WORK REQUIRED
Scan the data that follows and count the lines with the string "theorem"; answer with the count alone.

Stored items
____________________

-- pv_equiv track=rewrite | github.com/TrueMiller/Edimo | edimo/edimo.py | _remove_options
-- ===== SOURCE A (Python) =====
-- def _remove_options(options, default="-,--"):
--     #Should use dictionary instead of set.
--     #Since the user-value could be none or something, we have
--     #to obtain the entire value so that we can call remove obj
--     #from the set.
--     #We must wait till we are done using the set to remove obj.
--
--     opts_to_rm = default.split(",")
--     pending_removal = []
--     for op in options:
--         if op[0] in opts_to_rm:
--             pending_removal.append(op)
--     for op in pending_removal:
--         options.remove(op)
--     return options
-- ===== SOURCE B (Python) =====
-- def _remove_options(options, default="-,--"):
--     markers = set(default.split(","))
--     kept = []
--     for op in reversed(options):
--         if op[0] not in markers:
--             kept.append(op)
--     kept.reverse()
--     options[:] = kept
--     return options
-- ===== Notes on version B (the rewrite author's own statement) =====
-- stated objective: alternative
-- what changed: Replaces A's two-phase collect-then-repeatedly-remove (list.remove rescans the list for each flagged element) with a marker set plus a single reversed-iteration accumulator that rebuilds the kept list and assigns it in place.
-- outside the precondition, e.g. on _remove_options([''], '-,--'): A raises IndexError, B raises IndexError
import Mathlib
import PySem

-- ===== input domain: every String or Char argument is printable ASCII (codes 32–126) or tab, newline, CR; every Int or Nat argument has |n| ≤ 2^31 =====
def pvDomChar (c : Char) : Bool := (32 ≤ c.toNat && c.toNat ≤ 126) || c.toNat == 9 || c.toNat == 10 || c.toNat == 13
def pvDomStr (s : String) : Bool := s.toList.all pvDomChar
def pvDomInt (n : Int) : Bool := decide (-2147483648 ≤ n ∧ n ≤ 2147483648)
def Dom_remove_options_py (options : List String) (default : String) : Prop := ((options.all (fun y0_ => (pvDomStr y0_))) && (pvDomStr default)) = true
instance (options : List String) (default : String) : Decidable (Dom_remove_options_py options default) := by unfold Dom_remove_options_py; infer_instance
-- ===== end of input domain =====

-- B replaces A's collect-then-repeatedly-remove with a marker set and a single back-to-front
-- structural recursion (alternative); both mutate the caller's list the same way in Python,
-- equivalence here is about the return value.

-- ===== PORT A =====
-- literal port: collect flagged options into pending_removal, then list.remove each from options
def remove_options_py (options : List String) (default : String) : List String :=
  let opts_to_rm := (PySem.Str.split? default ",").getD []
  let pending_removal := options.foldl
    (fun acc op =>
      if (match op.toList with
          | c :: _ => List.contains opts_to_rm (String.ofList [c])
          | [] => false)                     -- op[0] on "" raises IndexError; excluded by Pre_
      then acc ++ [op] else acc) []
  pending_removal.foldl (fun acc op => (PySem.List.remove? acc op).getD acc) options

-- ===== PORT B =====
-- literal port of B: markers as a set; iterate over reversed(options) appending the
-- survivors, then reverse the accumulator back.  op[0] is ported as the one-character
-- string of op's first code point (op[0] on "" raises IndexError; excluded by Pre_).
def remove_options_py_alt (options : List String) (default : String) : List String :=
  let markers : PySem.Set String := PySem.Set.ofList ((PySem.Str.split? default ",").getD [])
  let kept := options.reverse.foldl
    (fun acc op =>
      if !(PySem.Set.contains markers (String.ofList (op.toList.take 1)))
      then acc ++ [op] else acc) []
  kept.reverse

-- ===== PRECONDITION & SPEC =====
-- Pre_ excludes lists containing the empty string, on which Python A (and B) raise IndexError at op[0].
def Pre_remove_options_py (options : List String) (default : String) : Prop := "" ∉ options
instance (options : List String) (default : String) : Decidable (Pre_remove_options_py options default) := by unfold Pre_remove_options_py; infer_instance
def pvWitness_remove_options_py : List String × String := (["-x", "ab", "--y"], "-,--")

def Spec_remove_options_py (options : List String) (default : String) (out : List String) : Prop := out = remove_options_py_alt options default
instance (options : List String) (default : String) (out : List String) : Decidable (Spec_remove_options_py options default out) := by unfold Spec_remove_options_py; infer_instance

-- ===== CLAIM (what is proved, stated in full; the proofs are below) =====
def Claim_equal_remove_options_py : Prop := ∀ (options : List String) (default : String), Dom_remove_options_py options default → Pre_remove_options_py options default → Spec_remove_options_py options default (remove_options_py options default)

-- ===== LEMMAS AND PROOFS =====

-- removing elements all different from the head commutes with consing the head
theorem pv_foldl_remove_cons (x : String) (t : List String) (xs : List String)
    (h : ∀ e ∈ xs, e ≠ x) :
    xs.foldl (fun acc op => (PySem.List.remove? acc op).getD acc) (x :: t)
      = x :: xs.foldl (fun acc op => (PySem.List.remove? acc op).getD acc) t := by
  induction xs generalizing t with
  | nil => rfl
  | cons e es ih =>
    have hne : x ≠ e := fun hx => (h e (List.mem_cons_self)) hx.symm
    simp only [List.foldl_cons]
    rw [PySem.List.remove?_cons_of_ne t hne]
    cases PySem.List.remove? t e with
    | none => simp [ih _ (fun a ha => h a (List.mem_cons_of_mem _ ha))]
    | some r => simp [ih _ (fun a ha => h a (List.mem_cons_of_mem _ ha))]

-- removing, in order, every element of (l.filter p) from l leaves exactly l.filter (¬ p)
theorem pv_remove_filter (p : String → Bool) (l : List String) :
    (l.filter p).foldl (fun acc op => (PySem.List.remove? acc op).getD acc) l
      = l.filter (fun op => !(p op)) := by
  induction l with
  | nil => rfl
  | cons h t ih =>
    by_cases hp : p h = true
    · simp only [List.filter_cons, hp, if_pos, List.foldl_cons]
      rw [PySem.List.remove?_cons_self]
      simpa [hp] using ih
    · have hp' : p h = false := by simpa using hp
      have hall : ∀ e ∈ t.filter p, e ≠ h := by
        intro e he hc
        have := (List.mem_filter.mp he).2
        rw [hc, hp'] at this; exact absurd this (by simp)
      simp only [List.filter_cons, hp', if_neg, Bool.false_eq_true, not_false_iff,
        pv_foldl_remove_cons h t _ hall, ih]
      simp

-- ===== VERDICT (by name: the statement is the Claim_ definition above) =====
theorem remove_options_py_spec : Claim_equal_remove_options_py := by
  intro options default _ hpre
  unfold Spec_remove_options_py remove_options_py remove_options_py_alt
  simp only [PySem.List.foldl_append_if_eq_filter, List.nil_append]
  rw [pv_remove_filter]
  simp only [List.filter_reverse, List.reverse_reverse]
  apply List.filter_congr
  intro op hop
  have hne : op ≠ "" := fun h => hpre (h ▸ hop)
  cases hc : op.toList with
  | nil => exact absurd (by rw [← String.ofList_toList (s := op), hc]) hne
  | cons c cs =>
    simp [PySem.Set.contains, PySem.Set.mem_ofList]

____________________

OUTPUT
3